#### RECORDS TO USE:
-- pv_equiv track=rewrite | github.com/sbandjohn/seam_carving | sc.py | resize_sequence
-- ===== SOURCE A (Python) =====
-- import math
--
-- min_size = 20
--
-- max_step = 3
--
-- def one_sequence(a, b, step_size):
--     res = [a]
--     t = a
--     while (a<b and t<b) or (a>b and t>b):
--         if a<b:
--             t += step_size
--             if t>b: t = b
--         else:
--             t -= step_size
--             if t<b: t = b
--         res.append(t)
--     return res
--
-- def resize_sequence(r, c, out_r, out_c):
--     tot = abs(r-out_r) + abs(c-out_c)
--     step_size = max(min_size, math.ceil(tot/max_step))
--
--     rs = one_sequence(r, out_r, step_size)
--     cs = one_sequence(c, out_c, step_size)
--     n1 = len(rs)
--     n2 = len(cs)
--     if n1<n2:
--         rs += [rs[-1]]*(n2-n1)
--     if n2<n1:
--         cs += [cs[-1]]*(n1-n2)
--     return [[rs[i], cs[i]] for i in range(1, max(n1, n2))]
-- ===== SOURCE B (Python) =====
-- import math
--
-- def resize_sequence(r, c, out_r, out_c):
--     tot = abs(r - out_r) + abs(c - out_c)
--     step = max(20, math.ceil(tot / 3))
--     # closed-form i-th coordinate on each axis; automatically clamps past the end
--     def coord(a, b, i):
--         if a < b:
--             return min(a + i * step, b)
--         if a > b:
--             return max(a - i * step, b)
--         return b
--     n_r = (abs(out_r - r) + step - 1) // step
--     n_c = (abs(out_c - c) + step - 1) // step
--     return [[coord(r, out_r, i), coord(c, out_c, i)]
--             for i in range(1, max(n_r, n_c) + 1)]
-- ===== Notes on version B (the rewrite author's own statement) =====
-- stated objective: simpler
-- what changed: Replaces the iterative one_sequence while-loop plus last-element padding with a closed-form per-index coordinate formula (min/max clamp of a+i*step) and a ceil-division step count, building the output directly by comprehension.
import Mathlib
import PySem

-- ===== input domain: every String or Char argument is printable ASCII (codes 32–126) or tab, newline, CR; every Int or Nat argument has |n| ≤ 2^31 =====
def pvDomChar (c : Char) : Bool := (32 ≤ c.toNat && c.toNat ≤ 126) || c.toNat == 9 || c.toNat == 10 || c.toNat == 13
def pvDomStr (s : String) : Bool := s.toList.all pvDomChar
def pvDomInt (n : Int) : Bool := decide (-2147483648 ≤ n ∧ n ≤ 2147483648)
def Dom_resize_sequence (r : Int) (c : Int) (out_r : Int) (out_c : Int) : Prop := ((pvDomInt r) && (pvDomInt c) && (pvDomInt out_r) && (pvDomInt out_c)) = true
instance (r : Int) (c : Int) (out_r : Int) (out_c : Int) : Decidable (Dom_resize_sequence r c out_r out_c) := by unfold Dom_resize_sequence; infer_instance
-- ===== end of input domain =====

-- B replaces A's while-loop sequence building and padding with a closed-form
-- per-index coordinate formula and a ceil-division step count (objective: simpler).

-- ===== PORT A =====
-- the while loop of one_sequence; fuel = |b-a| suffices because every call site
-- passes step_size ≥ 20, so each iteration moves t at least 1 towards b
def oneSeqLoop (a b s : Int) : Int → Nat → List Int
  | _, 0 => []
  | t, fuel+1 =>
    if (a < b ∧ t < b) ∨ (a > b ∧ t > b) then
      let t' := if a < b then (if t + s > b then b else t + s)
                else (if t - s < b then b else t - s)
      t' :: oneSeqLoop a b s t' fuel
    else []

def one_sequence (a b s : Int) : List Int := a :: oneSeqLoop a b s a (b - a).natAbs

def resize_sequence (r : Int) (c : Int) (out_r : Int) (out_c : Int) : List (List Int) :=
  let tot := |r - out_r| + |c - out_c|
  let step_size := max 20 ((tot + 2) / 3)   -- math.ceil(tot/3); exact since tot ≥ 0
  let rs := one_sequence r out_r step_size
  let cs := one_sequence c out_c step_size
  let n1 := rs.length
  let n2 := cs.length
  -- rs[-1] on the (always nonempty) list is getLastD; rs[i] below is always in range
  let rs' := if n1 < n2 then rs ++ List.replicate (n2 - n1) (rs.getLastD 0) else rs
  let cs' := if n2 < n1 then cs ++ List.replicate (n1 - n2) (cs.getLastD 0) else cs
  (List.range' 1 (max n1 n2 - 1)).map (fun i => [rs'.getD i 0, cs'.getD i 0])

-- ===== PORT B =====
def coordB (a b step i : Int) : Int :=
  if a < b then min (a + i * step) b
  else if a > b then max (a - i * step) b
  else b

def resize_sequence_alt (r : Int) (c : Int) (out_r : Int) (out_c : Int) : List (List Int) :=
  let tot := |r - out_r| + |c - out_c|
  let step := max 20 ((tot + 2) / 3)       -- math.ceil(tot/3); exact since tot ≥ 0
  let n_r := (((out_r - r).natAbs : Int) + step - 1) / step   -- `//` with step > 0
  let n_c := (((out_c - c).natAbs : Int) + step - 1) / step
  (List.range' 1 (max n_r n_c).toNat).map
    (fun i : Nat => [coordB r out_r step i, coordB c out_c step i])

-- ===== PRECONDITION & SPEC =====
def Spec_resize_sequence (r : Int) (c : Int) (out_r : Int) (out_c : Int) (out : List (List Int)) : Prop := out = resize_sequence_alt r c out_r out_c
instance (r : Int) (c : Int) (out_r : Int) (out_c : Int) (out : List (List Int)) : Decidable (Spec_resize_sequence r c out_r out_c out) := by unfold Spec_resize_sequence; infer_instance

-- ===== CLAIM (what is proved, stated in full; the proofs are below) =====
def Claim_equal_resize_sequence : Prop := ∀ (r : Int) (c : Int) (out_r : Int) (out_c : Int), Dom_resize_sequence r c out_r out_c → Spec_resize_sequence r c out_r out_c (resize_sequence r c out_r out_c)

-- ===== LEMMAS AND PROOFS =====

lemma ediv_zero_of (s q : Int) (h0 : 0 ≤ q) (h1 : q < s) : q / s = 0 :=
  Int.ediv_eq_zero_of_lt h0 h1

lemma ceil_step (d s : Int) (hs : s ≠ 0) : (d + s - 1) / s = (d - s + s - 1) / s + 1 := by
  have : d + s - 1 = (d - s + s - 1) + 1 * s := by ring
  rw [this, Int.add_mul_ediv_right _ _ hs]

-- the loop for a < b lists min (t + k*s) b for k = 1 .. ceil((b-t)/s)
lemma oneSeqLoop_lt (s : Int) (hs : 1 ≤ s) : ∀ (fuel : Nat) (a b t : Int), a < b → t ≤ b →
    (b - t).toNat ≤ fuel →
    oneSeqLoop a b s t fuel
      = (List.range' 1 ((b - t + s - 1) / s).toNat).map (fun k : Nat => min (t + (k : Int) * s) b) := by
  intro fuel
  induction fuel with
  | zero =>
    intro a b t hab htb hf
    have h0 : (b - t + s - 1) / s = 0 := by
      rw [show b - t + s - 1 = s - 1 by omega]
      exact ediv_zero_of s _ (by omega) (by omega)
    simp [oneSeqLoop, h0]
  | succ n ih =>
    intro a b t hab htb hf
    by_cases htlt : t < b
    · have hcond : (a < b ∧ t < b) ∨ (a > b ∧ t > b) := Or.inl ⟨hab, htlt⟩
      rw [oneSeqLoop]
      simp only [if_pos hcond, if_pos hab]
      set t' : Int := if t + s > b then b else t + s with ht'
      have ht'le : t' ≤ b := by rw [ht']; split <;> omega
      have ht'ge : t + 1 ≤ t' := by rw [ht']; split <;> omega
      have hrec := ih a b t' hab ht'le (by omega)
      rw [hrec]
      have hN : ((b - t + s - 1) / s) = (b - t' + s - 1) / s + 1 := by
        by_cases h : t + s ≤ b
        · have ht'' : t' = t + s := by rw [ht']; split <;> omega
          rw [ht'', ceil_step (b - t) s (by omega)]
          congr 2
          ring
        · have ht'' : t' = b := by rw [ht']; split <;> omega
          rw [ht'', ceil_step (b - t) s (by omega)]
          have h1 : (b - t - s + s - 1) / s = 0 := ediv_zero_of s _ (by omega) (by omega)
          have h2 : (b - b + s - 1) / s = 0 := by
            rw [show b - b + s - 1 = s - 1 by ring]
            exact ediv_zero_of s _ (by omega) (by omega)
          omega
      have hN' : (0:Int) ≤ (b - t' + s - 1) / s := Int.ediv_nonneg (by omega) (by omega)
      rw [hN]
      have htn : ((b - t' + s - 1) / s + 1).toNat = ((b - t' + s - 1) / s).toNat + 1 := by omega
      rw [htn]
      rw [show List.range' 1 (((b - t' + s - 1) / s).toNat + 1)
            = 1 :: List.range' 2 (((b - t' + s - 1) / s).toNat) from rfl]
      rw [List.map_cons]
      refine List.cons_eq_cons.mpr ⟨?_, ?_⟩
      · rw [ht']; push_cast; split <;> omega
      · by_cases h : t + s ≤ b
        · have ht'' : t' = t + s := by rw [ht']; split <;> omega
          rw [List.range'_eq_map_range, List.range'_eq_map_range, List.map_map, List.map_map]
          apply List.map_congr_left
          intro k _
          simp only [Function.comp_apply]
          rw [ht'']
          push_cast
          congr 1
          ring
        · have ht'' : t' = b := by rw [ht']; split <;> omega
          have h1 : (b - t' + s - 1) / s = 0 := by
            rw [ht'', show b - b + s - 1 = s - 1 by ring]
            exact ediv_zero_of s _ (by omega) (by omega)
          rw [h1]
          simp
    · have ht : t = b := by omega
      have hcond : ¬ ((a < b ∧ t < b) ∨ (a > b ∧ t > b)) := by omega
      rw [oneSeqLoop, if_neg hcond]
      have h0 : (b - t + s - 1) / s = 0 := by
        rw [show b - t + s - 1 = s - 1 by omega]
        exact ediv_zero_of s _ (by omega) (by omega)
      simp [h0]

-- negation mirror of the loop
lemma oneSeqLoop_neg (s : Int) : ∀ (fuel : Nat) (a b t : Int),
    oneSeqLoop a b s t fuel = (oneSeqLoop (-a) (-b) s (-t) fuel).map (fun x => -x) := by
  intro fuel
  induction fuel with
  | zero => intro a b t; simp [oneSeqLoop]
  | succ n ih =>
    intro a b t
    by_cases hcond : (a < b ∧ t < b) ∨ (a > b ∧ t > b)
    · have hcond' : (-a < -b ∧ -t < -b) ∨ (-a > -b ∧ -t > -b) := by omega
      rw [oneSeqLoop, if_pos hcond, oneSeqLoop, if_pos hcond']
      dsimp only
      have harg : (if -a < -b then (if -t + s > -b then -b else -t + s)
                   else (if -t - s < -b then -b else -t - s))
          = -(if a < b then (if t + s > b then b else t + s)
              else (if t - s < b then b else t - s)) := by
        split_ifs <;> omega
      rw [harg, List.map_cons]
      refine List.cons_eq_cons.mpr ⟨by omega, ?_⟩
      exact ih a b _
    · have hcond' : ¬ ((-a < -b ∧ -t < -b) ∨ (-a > -b ∧ -t > -b)) := by omega
      rw [oneSeqLoop, if_neg hcond, oneSeqLoop, if_neg hcond']
      simp

-- closed-form characterisation of one_sequence
lemma oneSeq_eq (a b s : Int) (hs : 1 ≤ s) :
    one_sequence a b s
      = (List.range' 0 (((((b - a).natAbs : Int) + s - 1) / s).toNat + 1)).map
          (fun k : Nat => coordB a b s k) := by
  have hhead : coordB a b s 0 = a := by
    simp only [coordB, zero_mul, add_zero, sub_zero]
    split_ifs <;> omega
  rw [show List.range' 0 ((((((b - a).natAbs : Int) + s - 1) / s).toNat) + 1)
        = 0 :: List.range' 1 (((((b - a).natAbs : Int) + s - 1) / s).toNat) from rfl]
  rw [List.map_cons]
  unfold one_sequence
  refine List.cons_eq_cons.mpr ⟨by simpa using hhead.symm, ?_⟩
  rcases lt_trichotomy a b with hab | hab | hab
  · have hd : ((b - a).natAbs : Int) = b - a := by omega
    rw [oneSeqLoop_lt s hs _ a b a hab (by omega) (by omega), hd]
    apply List.map_congr_left
    intro k _
    rw [coordB, if_pos hab]
  · subst hab
    have hd : (a - a).natAbs = 0 := by omega
    rw [hd]
    have h0 : ((((0:Nat)) : Int) + s - 1) / s = 0 := by
      rw [show (((0:Nat)) : Int) + s - 1 = s - 1 by simp]
      exact ediv_zero_of s _ (by omega) (by omega)
    rw [h0]
    simp [oneSeqLoop]
  · have hd : ((b - a).natAbs : Int) = a - b := by omega
    rw [oneSeqLoop_neg s _ a b a]
    rw [oneSeqLoop_lt s hs _ (-a) (-b) (-a) (by omega) (by omega) (by omega)]
    rw [show -b - -a + s - 1 = a - b + s - 1 by ring, hd]
    rw [List.map_map]
    apply List.map_congr_left
    intro k _
    simp only [Function.comp_apply]
    rw [coordB, if_neg (by omega), if_pos (by omega)]
    generalize (k : Int) * s = x
    omega

-- past the step count, coordB has reached b
lemma coordB_ge (a b s : Int) (hs : 1 ≤ s) (i : Int)
    (hi : (((b - a).natAbs : Int) + s - 1) / s ≤ i) : coordB a b s i = b := by
  set d : Int := ((b - a).natAbs : Int) with hd
  have hd0 : 0 ≤ d := by positivity
  have h1 := Int.mul_ediv_add_emod (d + s - 1) s
  have h2 := Int.emod_nonneg (d + s - 1) (by omega : s ≠ 0)
  have h3 := Int.emod_lt_of_pos (d + s - 1) (by omega : (0:Int) < s)
  have hN : d ≤ s * ((d + s - 1) / s) := by linarith
  have hmul : s * ((d + s - 1) / s) ≤ s * i := by
    apply mul_le_mul_of_nonneg_left hi (by omega)
  have hsi : d ≤ s * i := le_trans hN hmul
  rw [mul_comm] at hsi
  unfold coordB
  split_ifs with h4 h5
  · have hdv : d = b - a := by omega
    exact min_eq_right (by omega)
  · have hdv : d = a - b := by omega
    exact max_eq_right (by omega)
  · omega

-- padded lookup into the closed-form list
lemma getD_pad (f : Nat → Int) (n m i : Nat) (hi : i < 1 + m) (hn : n ≤ m)
    (hconst : ∀ j : Nat, n ≤ j → f j = f n) :
    (((List.range' 0 (n+1)).map f)
        ++ List.replicate (m + 1 - ((List.range' 0 (n+1)).map f).length)
            (((List.range' 0 (n+1)).map f).getLastD 0)).getD i 0 = f i := by
  have hlen : ((List.range' 0 (n+1)).map f).length = n + 1 := by simp
  have hlast : ((List.range' 0 (n+1)).map f).getLastD 0 = f n := by
    rw [List.range'_concat, List.map_append]
    simp
  by_cases h : i < n + 1
  · rw [List.getD_append _ _ _ _ (by omega)]
    rw [List.getD_eq_getElem _ _ (by simpa using h)]
    simp [List.getElem_range']
  · rw [List.getD_append_right _ _ _ _ (by omega)]
    rw [hlast, hlen]
    rw [List.getD_eq_getElem?_getD, List.getElem?_replicate]
    rw [if_pos (by omega)]
    simp [hconst i (by omega)]


-- one axis of the padded output equals the closed form
lemma axis_getD (a b s : Int) (hs : 1 ≤ s) (other i : Nat)
    (hi : i < 1 + max (((((b - a).natAbs : Int) + s - 1) / s).toNat) other) :
    ((if ((((b - a).natAbs : Int) + s - 1) / s).toNat + 1 < other + 1 then
        (List.range' 0 (((((b - a).natAbs : Int) + s - 1) / s).toNat + 1)).map
            (fun k : Nat => coordB a b s k)
          ++ List.replicate (other + 1 - (((((b - a).natAbs : Int) + s - 1) / s).toNat + 1))
              (((List.range' 0 (((((b - a).natAbs : Int) + s - 1) / s).toNat + 1)).map
                  (fun k : Nat => coordB a b s k)).getLastD 0)
      else
        (List.range' 0 (((((b - a).natAbs : Int) + s - 1) / s).toNat + 1)).map
            (fun k : Nat => coordB a b s k)).getD i 0)
      = coordB a b s i := by
  set N : Int := (((b - a).natAbs : Int) + s - 1) / s with hN
  have hN0 : 0 ≤ N := Int.ediv_nonneg (by omega) (by omega)
  set n : Nat := N.toNat with hn
  set L := (List.range' 0 (n+1)).map (fun k : Nat => coordB a b s k) with hL
  have hlen : L.length = n + 1 := by simp [hL]
  have hstep : (if n + 1 < other + 1 then
        L ++ List.replicate (other + 1 - (n+1)) (L.getLastD 0) else L)
      = L ++ List.replicate (max n other + 1 - L.length) (L.getLastD 0) := by
    rw [hlen]
    split_ifs with h
    · congr 2
      omega
    · rw [show max n other + 1 - (n+1) = 0 by omega]
      simp
  rw [hstep, hL]
  apply getD_pad _ n (max n other) i (by omega) (by omega)
  intro j hj
  rw [coordB_ge a b s hs j (by rw [← hN]; omega),
      coordB_ge a b s hs n (by rw [← hN]; omega)]

-- ===== VERDICT (by name: the statement is the Claim_ definition above) =====
theorem resize_sequence_spec : Claim_equal_resize_sequence := by
  intro r c out_r out_c _
  unfold Spec_resize_sequence resize_sequence resize_sequence_alt
  dsimp only
  set s : Int := max 20 ((|r - out_r| + |c - out_c| + 2) / 3) with hsdef
  have hs : (1:Int) ≤ s := le_trans (by norm_num) (le_max_left _ _)
  set Nr : Int := (((out_r - r).natAbs : Int) + s - 1) / s with hNrdef
  set Nc : Int := (((out_c - c).natAbs : Int) + s - 1) / s with hNcdef
  have hNr0 : 0 ≤ Nr := Int.ediv_nonneg (by omega) (by omega)
  have hNc0 : 0 ≤ Nc := Int.ediv_nonneg (by omega) (by omega)
  have hrs := oneSeq_eq r out_r s hs
  have hcs := oneSeq_eq c out_c s hs
  rw [hrs, hcs]
  simp only [List.length_map, List.length_range']
  set M : Nat := max Nr.toNat Nc.toNat with hM
  have hmax1 : max (Nr.toNat + 1) (Nc.toNat + 1) - 1 = M := by omega
  have hmax2 : (max Nr Nc).toNat = M := by omega
  rw [hmax1, hmax2]
  apply List.map_congr_left
  intro i hi
  rw [List.mem_range'_1] at hi
  rw [axis_getD r out_r s hs Nc.toNat i (by rw [← hNrdef]; omega),
      axis_getD c out_c s hs Nr.toNat i (by rw [← hNcdef]; omega)]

#### WORK ORDER:
Nothing but an exact copy of the lines from the first one above through the line holding "while (a<b and" should be returned.

#### EXERCISE OUTPUT:
-- pv_equiv track=rewrite | github.com/sbandjohn/seam_carving | sc.py | resize_sequence
-- ===== SOURCE A (Python) =====
-- import math
--
-- min_size = 20
--
-- max_step = 3
--
-- def one_sequence(a, b, step_size):
--     res = [a]
--     t = a
--     while (a<b and t<b) or (a>b and t>b):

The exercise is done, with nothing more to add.